While Mr. Siemann specifically states that he does not concede the validity of the Written Agreement, he also offers no reason why it might not be valid. It is a typed, twenty-five-page document that has been signed by Dr. Catacosinos, President of Laurel Hill Advisory Group I, Inc., the sole member. Mr. Siemann does not allege that he owns any part of Laurel Hill Advisory Group I, Inc. Neither Mr. Siemann nor any of the Minority Members are listed on either the original operating agreement or the amended and restated Written Agreement.
Mr. Siemann contends that he has alleged enough facts regarding the Oral Agreement so that dismissal is not warranted. This argument is not persuasive. While Mr. Siemann does not provide a specific date or an approximation of when the Oral Agreement allegedly was entered into, he does concede that it happened after the Written Agreement was in effect. This chronology precludes the possibility that the Oral Agreement might be enforceable.
Section 3.2 of the Written Agreement states that it may only be amended in writing, not orally. As Mr. Siemann notes, Dr. Catacosinos, as Manager, "is authorized to do all things necessary to effectuate the admission of such additional Members (including the recomputation and revision of Schedule A hereto)." However, the sentence continues:
". . . each of whom shall become signatory hereto upon executing a Certification Signature Page, whereby each such additional Member shall be deemed to have adopted and to have agreed to be bound by all of the provisions of this Agreement. The original copy of this Agreement, and any duly executed Certification Signature Pages, taken together, shall constitute a single instrument."Mr. Siemann does not allege a Certification Page whereby the Oral Agreement was fused to the Written Agreement.
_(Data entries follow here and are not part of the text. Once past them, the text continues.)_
-- pv_equiv track=rewrite | github.com/0dyk/algorithm | 프로그래머스/1/340198. ［PCCE 기출문제］ 10번 ／ 공원/［PCCE 기출문제］ 10번 ／ 공원.py | solution
-- ===== SOURCE A (Python) =====
-- def solution(mats, park):
--     n = len(park)
--     m = len(park[0])
--     dp = [[0] * m for _ in range(n)]
--     max_square_size = 0
--
--     # Calculate max square size at each position
--     for i in range(n):
--         for j in range(m):
--             if park[i][j] == '-1':
--                 if i == 0 or j == 0:
--                     dp[i][j] = 1
--                 else:
--                     dp[i][j] = min(dp[i-1][j], dp[i][j-1], dp[i-1][j-1]) + 1
--                 max_square_size = max(max_square_size, dp[i][j])
--
--     # Determine the largest mat size that can be placed
--     max_mat_size = -1
--     for mat in mats:
--         if mat <= max_square_size:
--             max_mat_size = max(max_mat_size, mat)
--
--     return max_mat_size
-- ===== SOURCE B (Python) =====
-- def solution(mats, park):
--     # Prefix-sum approach: no largest-square DP. S[i][j] counts available ('-1')
--     # cells among the first i rows restricted to their first j columns; a square of
--     # side s fits iff some s x s window has sum s*s. Sides are tried ascending
--     # (a side s+1 square contains a side s square, so the first failure is final).
--     m = len(park[0])
--     S = [[0] * (m + 1)]
--     for row in park:
--         prev = S[-1]
--         cur = [0]
--         for j in range(m):
--             cur.append(cur[-1] + (1 if row[j] == '-1' else 0))
--         S.append([p + c for p, c in zip(prev, cur)])
--     n = len(park)
--
--     def fits(s):
--         for i in range(s, n + 1):
--             for j in range(s, m + 1):
--                 if S[i][j] - S[i - s][j] - S[i][j - s] + S[i - s][j - s] == s * s:
--                     return True
--         return False
--
--     best, s = 0, 1
--     while s <= min(n, m) and fits(s):
--         best, s = s, s + 1
--
--     ans = -1
--     for mat in mats:
--         if ans < mat <= best:
--             ans = mat
--     return ans
-- ===== Notes on version B (the rewrite author's own statement) =====
-- stated objective: alternative
-- what changed: B drops A's largest-square DP recurrence entirely: it builds a 2D prefix-sum table of available cells and finds the maximal fitting square by testing candidate sides ascending, checking each side with O(1) window sums (window sum == s*s iff the square is fully available); the mat selection is a single strict-improvement pass.
import Mathlib
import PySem

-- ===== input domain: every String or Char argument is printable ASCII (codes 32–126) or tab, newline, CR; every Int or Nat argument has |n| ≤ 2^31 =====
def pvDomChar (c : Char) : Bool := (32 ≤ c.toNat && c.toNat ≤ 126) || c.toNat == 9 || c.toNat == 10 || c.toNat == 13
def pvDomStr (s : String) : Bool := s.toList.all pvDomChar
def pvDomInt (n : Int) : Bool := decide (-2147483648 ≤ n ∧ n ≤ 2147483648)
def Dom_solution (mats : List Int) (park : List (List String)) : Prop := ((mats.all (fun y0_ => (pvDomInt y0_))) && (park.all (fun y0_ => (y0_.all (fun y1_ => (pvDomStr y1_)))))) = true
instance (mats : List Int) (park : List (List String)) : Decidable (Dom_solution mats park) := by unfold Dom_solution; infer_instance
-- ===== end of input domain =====

-- B replaces A's largest-square DP by a 2D prefix-sum table of available cells plus a direct
-- square search (a side-s square fits iff some s×s window sums to s*s, tried ascending);
-- neither side mutates its arguments.

-- ===== PORT A =====
-- inner-loop body: 'if park[i][j] == "-1": dp[i][j] = …; max_square_size = max(…)'
def aStep (park : List (List String)) (i : Nat) (st : List (List Int) × Int) (j : Nat) : List (List Int) × Int :=
  if (park.getD i []).getD j "" = "-1" then
    let v : Int :=
      if i = 0 ∨ j = 0 then 1
      else min (min ((st.1.getD (i-1) []).getD j 0) ((st.1.getD i []).getD (j-1) 0))
               ((st.1.getD (i-1) []).getD (j-1) 0) + 1
    (st.1.set i ((st.1.getD i []).set j v), max st.2 v)
  else st

-- 'for j in range(m): …' for one value of i
def aRow (park : List (List String)) (m : Nat) (st : List (List Int) × Int) (i : Nat) : List (List Int) × Int :=
  (List.range m).foldl (aStep park i) st

def solution (mats : List Int) (park : List (List String)) : Int :=
  let n := park.length
  let m := (park.headD []).length
  let st := (List.range n).foldl (aRow park m) (List.replicate n (List.replicate m 0), 0)
  mats.foldl (fun acc mat => if mat ≤ st.2 then max acc mat else acc) (-1)

-- ===== PORT B =====
-- 'cur = [0]; for j in range(m): cur.append(cur[-1] + (1 if row[j] == "-1" else 0))'
def bRowPref (row : List String) (m : Nat) : List Int :=
  (List.range m).foldl
    (fun cur j => cur ++ [cur.getLastD 0 + (if row.getD j "" = "-1" then 1 else 0)]) [0]

-- 'S = [[0]*(m+1)]; for row in park: S.append([p + c for p, c in zip(S[-1], cur)])'
def bTable (park : List (List String)) (m : Nat) : List (List Int) :=
  park.foldl (fun S row => S ++ [List.zipWith (· + ·) (S.getLastD []) (bRowPref row m)])
    [List.replicate (m+1) 0]

-- 'def fits(s): for i in range(s, n+1): for j in range(s, m+1): if <window> == s*s: return True; return False'
-- (range(a, b) is ported as List.range' a (b - a), exact for the Nat bounds used here)
def bFits (S : List (List Int)) (n m s : Nat) : Bool :=
  (List.range' s (n+1-s)).any fun i =>
    (List.range' s (m+1-s)).any fun j =>
      (S.getD i []).getD j 0 - (S.getD (i-s) []).getD j 0 - (S.getD i []).getD (j-s) 0
        + (S.getD (i-s) []).getD (j-s) 0 = ((s : Int) * s)

-- 'best, s = 0, 1; while s <= min(n, m) and fits(s): best, s = s, s + 1'
def bLoop (S : List (List Int)) (n m : Nat) (s best : Nat) : Nat :=
  if h : s ≤ min n m ∧ bFits S n m s = true then bLoop S n m (s+1) s else best
termination_by min n m + 1 - s
decreasing_by omega

def solution_alt (mats : List Int) (park : List (List String)) : Int :=
  let m := (park.headD []).length
  let S := bTable park m
  let n := park.length
  let best : Int := (bLoop S n m 1 0 : Int)
  mats.foldl (fun ans mat => if ans < mat ∧ mat ≤ best then mat else ans) (-1)

-- ===== PRECONDITION & SPEC =====
-- Pre_ excludes exactly the inputs where the Python A raises IndexError: empty park (park[0]) and
-- parks with a row shorter than the first row (park[i][j] for j < len(park[0])).
def Pre_solution (mats : List Int) (park : List (List String)) : Prop :=
  park ≠ [] ∧ ∀ row ∈ park, (park.headD []).length ≤ row.length
instance (mats : List Int) (park : List (List String)) : Decidable (Pre_solution mats park) := by
  unfold Pre_solution; infer_instance
def pvWitness_solution : List Int × List (List String) :=
  ([1, 3], [["-1", "-1"], ["-1", "0"]])

def Spec_solution (mats : List Int) (park : List (List String)) (out : Int) : Prop := out = solution_alt mats park
instance (mats : List Int) (park : List (List String)) (out : Int) : Decidable (Spec_solution mats park out) := by unfold Spec_solution; infer_instance

-- ===== CLAIM (what is proved, stated in full; the proofs are below) =====
def Claim_equal_solution : Prop := ∀ (mats : List Int) (park : List (List String)), Dom_solution mats park → Pre_solution mats park → Spec_solution mats park (solution mats park)

-- ===== LEMMAS AND PROOFS =====

-- ---- generic list utilities ----
theorem getD_set' {α : Type} (l : List α) (j t : Nat) (v d : α) :
    (l.set j v).getD t d = if t = j ∧ j < l.length then v else l.getD t d := by
  by_cases h : t = j
  · subst h
    by_cases hl : t < l.length
    · simp [List.getD_eq_getElem?_getD, hl]
    · simp [List.getD_eq_getElem?_getD, hl]
  · rw [List.getD_eq_getElem?_getD, List.getElem?_set_ne (fun hh => h hh.symm),
        ← List.getD_eq_getElem?_getD]
    simp [h]

theorem getD_replicate' {α : Type} (n t : Nat) (x d : α) :
    (List.replicate n x).getD t d = if t < n then x else d := by
  simp [List.getD_eq_getElem?_getD, List.getElem?_replicate]
  split <;> simp

theorem getD_map_range {α : Type} (k t : Nat) (f : Nat → α) (d : α) :
    (((List.range k).map f).getD t d) = if t < k then f t else d := by
  rw [List.getD_eq_getElem?_getD, List.getElem?_map]
  by_cases h : t < k
  · simp [h]
  · simp [h]

theorem getLastD_map_range {α : Type} (k : Nat) (f : Nat → α) (d : α) :
    (((List.range (k+1)).map f).getLastD d) = f k := by
  rw [List.range_succ, List.map_append]
  simp

-- ---- availability, squares, the largest-square function g ----
-- cell (i,j) of the park is available
def avail (park : List (List String)) (i j : Nat) : Bool := (park.getD i []).getD j "" = "-1"

-- the s×s square of cells with exclusive bottom-right corner (i,j) is fully available
def sqrB (park : List (List String)) (i j s : Nat) : Bool :=
  decide (∀ r, r < i → ∀ c, c < j → i - s ≤ r → j - s ≤ c → avail park r c = true)

-- s fits as a square side with bottom-right CELL (i,j)
def gB (park : List (List String)) (i j s : Nat) : Bool :=
  decide (s ≤ i+1) && decide (s ≤ j+1) && sqrB park (i+1) (j+1) s

-- side of the largest fully-available square whose bottom-right cell is (i,j)
def g (park : List (List String)) (i j : Nat) : Nat :=
  Nat.findGreatest (fun s => gB park i j s = true) (min (i+1) (j+1))

theorem sqrB_iff (park : List (List String)) (i j s : Nat) :
    sqrB park i j s = true ↔
      ∀ r, r < i → ∀ c, c < j → i - s ≤ r → j - s ≤ c → avail park r c = true := by
  simp [sqrB]

theorem sqrB_mono (park : List (List String)) (i j : Nat) {s' s : Nat} (h : s' ≤ s)
    (hs : sqrB park i j s = true) : sqrB park i j s' = true := by
  rw [sqrB_iff] at hs ⊢
  intro r hr c hc h1 h2
  exact hs r hr c hc (by omega) (by omega)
Section 9.9 of the Written Agreement states that "This Agreement may be amended from time to time upon the written consent of i) the Manager and ii) sixty-six & 2/3 (66.67%) percent in interest of the Members . . . [N]o amendment of this Agreement shall be made without the written consent of each Member adversely affected thereby." A decrease in the Catacosinoses' collective ownership interest, allegedly from 100% to 60%, would surely constitute an adverse effect with respect to each of the Catacosinoses and would require written consent of each of them. Mr. Siemann does not allege that this requirement was met. Thus, the Oral Agreement did not effectively amend the Written Agreement to create a membership interest for Mr. Siemann.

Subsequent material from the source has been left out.